When time-varying current flows through the coils 131, 132, 133 and 134 wound on the slots 121, 122, 123 and 124, the slots 121, 122, 123 and 124 are magnetized to form magnetic poles.

The cylinder rod 140 is formed by layering a silicon steel sheet, for example, of aluminum material, which is a non-magnetic material.

It can be made easily with aluminum casting without separate wires or coils (or permanent magnets) in the cylinder rod, so there is less trouble and high reliability

Since the cylinder rod 140 is formed by laminating the laminated silicon steel sheet and the silicon steel sheet with the aluminum material, magnetic poles which are opposite to each other (attraction force) are formed by the principle of the magnetic induction (eddy current) Magnetic interaction with the magnetic force, so that it can rotate up and down and rotate in the forward and reverse directions.
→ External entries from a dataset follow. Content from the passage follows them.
-- pv_equiv track=rewrite | github.com/GameMaker2k/PyWWW-Get | dnsd.py | _keytag_from_dnskey_rdata
-- ===== SOURCE A (Python) =====
-- def _byte_at(b, i):
--     v = b[i]
--     return v if isinstance(v, int) else ord(v)
--
-- def _keytag_from_dnskey_rdata(rdata):
--     # RFC4034 key tag
--     ac = 0
--     for i in range(len(rdata)):
--         v = _byte_at(rdata, i)
--         if i & 1:
--             ac += v
--         else:
--             ac += v << 8
--     ac += (ac >> 16) & 0xFFFF
--     return ac & 0xFFFF
-- ===== SOURCE B (Python) =====
-- def _byte_at(b, i):
--     v = b[i]
--     return v if isinstance(v, int) else ord(v)
--
-- def _keytag_from_dnskey_rdata(rdata):
--     # RFC4034 key tag: sum 16-bit big-endian words (two bytes per step),
--     # padding an odd trailing byte as the high half, then fold the carry.
--     n = len(rdata)
--     ac = 0
--     i = 0
--     while i + 1 < n:
--         ac += (_byte_at(rdata, i) << 8) + _byte_at(rdata, i + 1)
--         i += 2
--     if i < n:
--         ac += _byte_at(rdata, i) << 8
--     ac += (ac >> 16) & 0xFFFF
--     return ac & 0xFFFF
-- ===== Notes on version B (the rewrite author's own statement) =====
-- stated objective: alternative
-- what changed: Replaces A's per-byte loop with an even/odd parity branch by a while loop that consumes two bytes per step, accumulating big-endian 16-bit words (odd trailing byte padded as the high half), then applies the same carry fold.
import Mathlib
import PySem

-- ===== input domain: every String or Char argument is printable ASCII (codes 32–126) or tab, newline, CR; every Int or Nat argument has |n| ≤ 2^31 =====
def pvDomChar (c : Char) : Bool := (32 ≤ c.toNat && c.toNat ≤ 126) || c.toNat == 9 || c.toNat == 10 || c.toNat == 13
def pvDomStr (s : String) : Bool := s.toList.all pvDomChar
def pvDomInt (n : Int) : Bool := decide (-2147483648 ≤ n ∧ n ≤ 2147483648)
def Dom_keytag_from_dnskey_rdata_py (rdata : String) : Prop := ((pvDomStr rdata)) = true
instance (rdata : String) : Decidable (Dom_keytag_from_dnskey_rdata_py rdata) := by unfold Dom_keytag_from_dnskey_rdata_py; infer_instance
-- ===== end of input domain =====

-- B replaces A's per-byte loop with an even/odd branch by a two-bytes-per-step
-- 16-bit word accumulation (alternative decomposition, same cost); return value only.

-- ===== PORT A =====
-- _byte_at: b[i] then ord; in A the index is always in range, so the total pyGetD form is exact.
def pyByteAtA (cs : List Char) (i : Int) : Int :=
  ((PySem.List.pyGetD cs i ' ').toNat : Int)

def keytag_from_dnskey_rdata_py (rdata : String) : Int :=
  let cs := rdata.toList
  let ac : Int := (PySem.List.pyRange 0 (cs.length : Int) 1).foldl
    (fun ac i =>
      let v := pyByteAtA cs i
      if PySem.Int.band i 1 ≠ 0 then ac + v else ac + (v <<< (8 : Nat))) 0
  let ac := ac + PySem.Int.band (ac >>> (16 : Nat)) 0xFFFF
  PySem.Int.band ac 0xFFFF

-- ===== PORT B =====
def pyByteAtB (cs : List Char) (i : Int) : Int :=
  ((PySem.List.pyGetD cs i ' ').toNat : Int)

-- the while loop of B: i advances by 2, accumulating big-endian 16-bit words
def wordsLoopB (cs : List Char) (i : Nat) (ac : Int) : Int :=
  if i + 1 < cs.length then
    wordsLoopB cs (i + 2) (ac + ((pyByteAtB cs i <<< (8 : Nat)) + pyByteAtB cs (i + 1)))
  else if i < cs.length then
    ac + (pyByteAtB cs i <<< (8 : Nat))
  else ac
termination_by cs.length - i

def keytag_from_dnskey_rdata_py_alt (rdata : String) : Int :=
  let cs := rdata.toList
  let ac := wordsLoopB cs 0 0
  let ac := ac + PySem.Int.band (ac >>> (16 : Nat)) 0xFFFF
  PySem.Int.band ac 0xFFFF

-- ===== PRECONDITION & SPEC =====
def Spec_keytag_from_dnskey_rdata_py (rdata : String) (out : Int) : Prop := out = keytag_from_dnskey_rdata_py_alt rdata
instance (rdata : String) (out : Int) : Decidable (Spec_keytag_from_dnskey_rdata_py rdata out) := by unfold Spec_keytag_from_dnskey_rdata_py; infer_instance

-- ===== CLAIM (what is proved, stated in full; the proofs are below) =====
def Claim_equal_keytag_from_dnskey_rdata_py : Prop := ∀ (rdata : String), Dom_keytag_from_dnskey_rdata_py rdata → Spec_keytag_from_dnskey_rdata_py rdata (keytag_from_dnskey_rdata_py rdata)

-- ===== LEMMAS AND PROOFS =====

theorem band_one_natCast (n : Nat) : PySem.Int.band (n : Int) 1 = ((n % 2 : Nat) : Int) := by
  rw [← Nat.cast_one, PySem.Int.band_natCast, Nat.and_one_is_mod]

theorem keytag_aux (cs : List Char) (i : Nat) (ac : Int) (hpar : i % 2 = 0) :
    (PySem.List.pyRange (i : Int) (cs.length : Int) 1).foldl
      (fun ac j =>
        let v := pyByteAtA cs j
        if PySem.Int.band j 1 ≠ 0 then ac + v else ac + (v <<< (8 : Nat))) ac
    = wordsLoopB cs i ac := by
  rw [wordsLoopB]
  by_cases h2 : i + 1 < cs.length
  · have h1 : i < cs.length := by omega
    rw [PySem.List.pyRange_one_cons (by exact_mod_cast h1)]
    rw [show ((i : Int) + 1) = ((i + 1 : Nat) : Int) by push_cast; ring]
    rw [PySem.List.pyRange_one_cons (by exact_mod_cast h2)]
    rw [show (((i + 1 : Nat) : Int) + 1) = ((i + 2 : Nat) : Int) by push_cast; ring]
    simp only [List.foldl_cons]
    rw [keytag_aux cs (i + 2) _ (by omega)]
    simp only [band_one_natCast, hpar, show (i + 1) % 2 = 1 by omega]
    simp [pyByteAtA, pyByteAtB, add_assoc, h2]
  · by_cases h1 : i < cs.length
    · have hn : cs.length = i + 1 := by omega
      rw [PySem.List.pyRange_one_cons (by exact_mod_cast h1)]
      rw [show ((i : Int) + 1) = ((cs.length : Nat) : Int) by rw [hn]; push_cast; ring]
      rw [PySem.List.pyRange_one_eq_nil le_rfl]
      simp only [List.foldl_cons, List.foldl_nil, band_one_natCast, hpar]
      simp [h1, h2, pyByteAtA, pyByteAtB]
    · rw [PySem.List.pyRange_one_eq_nil (by exact_mod_cast Nat.le_of_not_lt h1)]
      simp [h1, h2]
termination_by cs.length - i

-- ===== VERDICT (by name: the statement is the Claim_ definition above) =====
theorem keytag_from_dnskey_rdata_py_spec : Claim_equal_keytag_from_dnskey_rdata_py := by
  intro rdata _
  have h := keytag_aux rdata.toList 0 0 rfl
  rw [show (((0 : Nat)) : Int) = (0 : Int) from rfl] at h
  simp only [Spec_keytag_from_dnskey_rdata_py, keytag_from_dnskey_rdata_py, keytag_from_dnskey_rdata_py_alt]
  rw [h]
The cylinder rod 140 has a plurality of core rods embedded therein along the longitudinal direction. This is to enhance the interacting force (electromagnetic interaction) with the induction magnetic force induced in the coil.

The application of current to the coils 131, 132, 133, and 134 is performed by the control of the first control unit 162 and the switching operation of the first switching unit 163, which will be described later.

Now, a method of overlapping winding will be described with a specific example.

For example, if there are N slots in the horizontal direction and M slots in the vertical direction, there are a total of N * M slots. Here, an example of 4 * 4 slots will be described.

3, the four slots 121a, 121b, 121c, 121d and 121e are formed in the first slot 121 in one direction (clockwise) in the first slot 121 in the horizontal direction, And a second slot 122 in the horizontal direction is referred to as a second slot 122. In the second slot 122, four slots 122a, 122b, 122c, 122d, and 122e are illustrated.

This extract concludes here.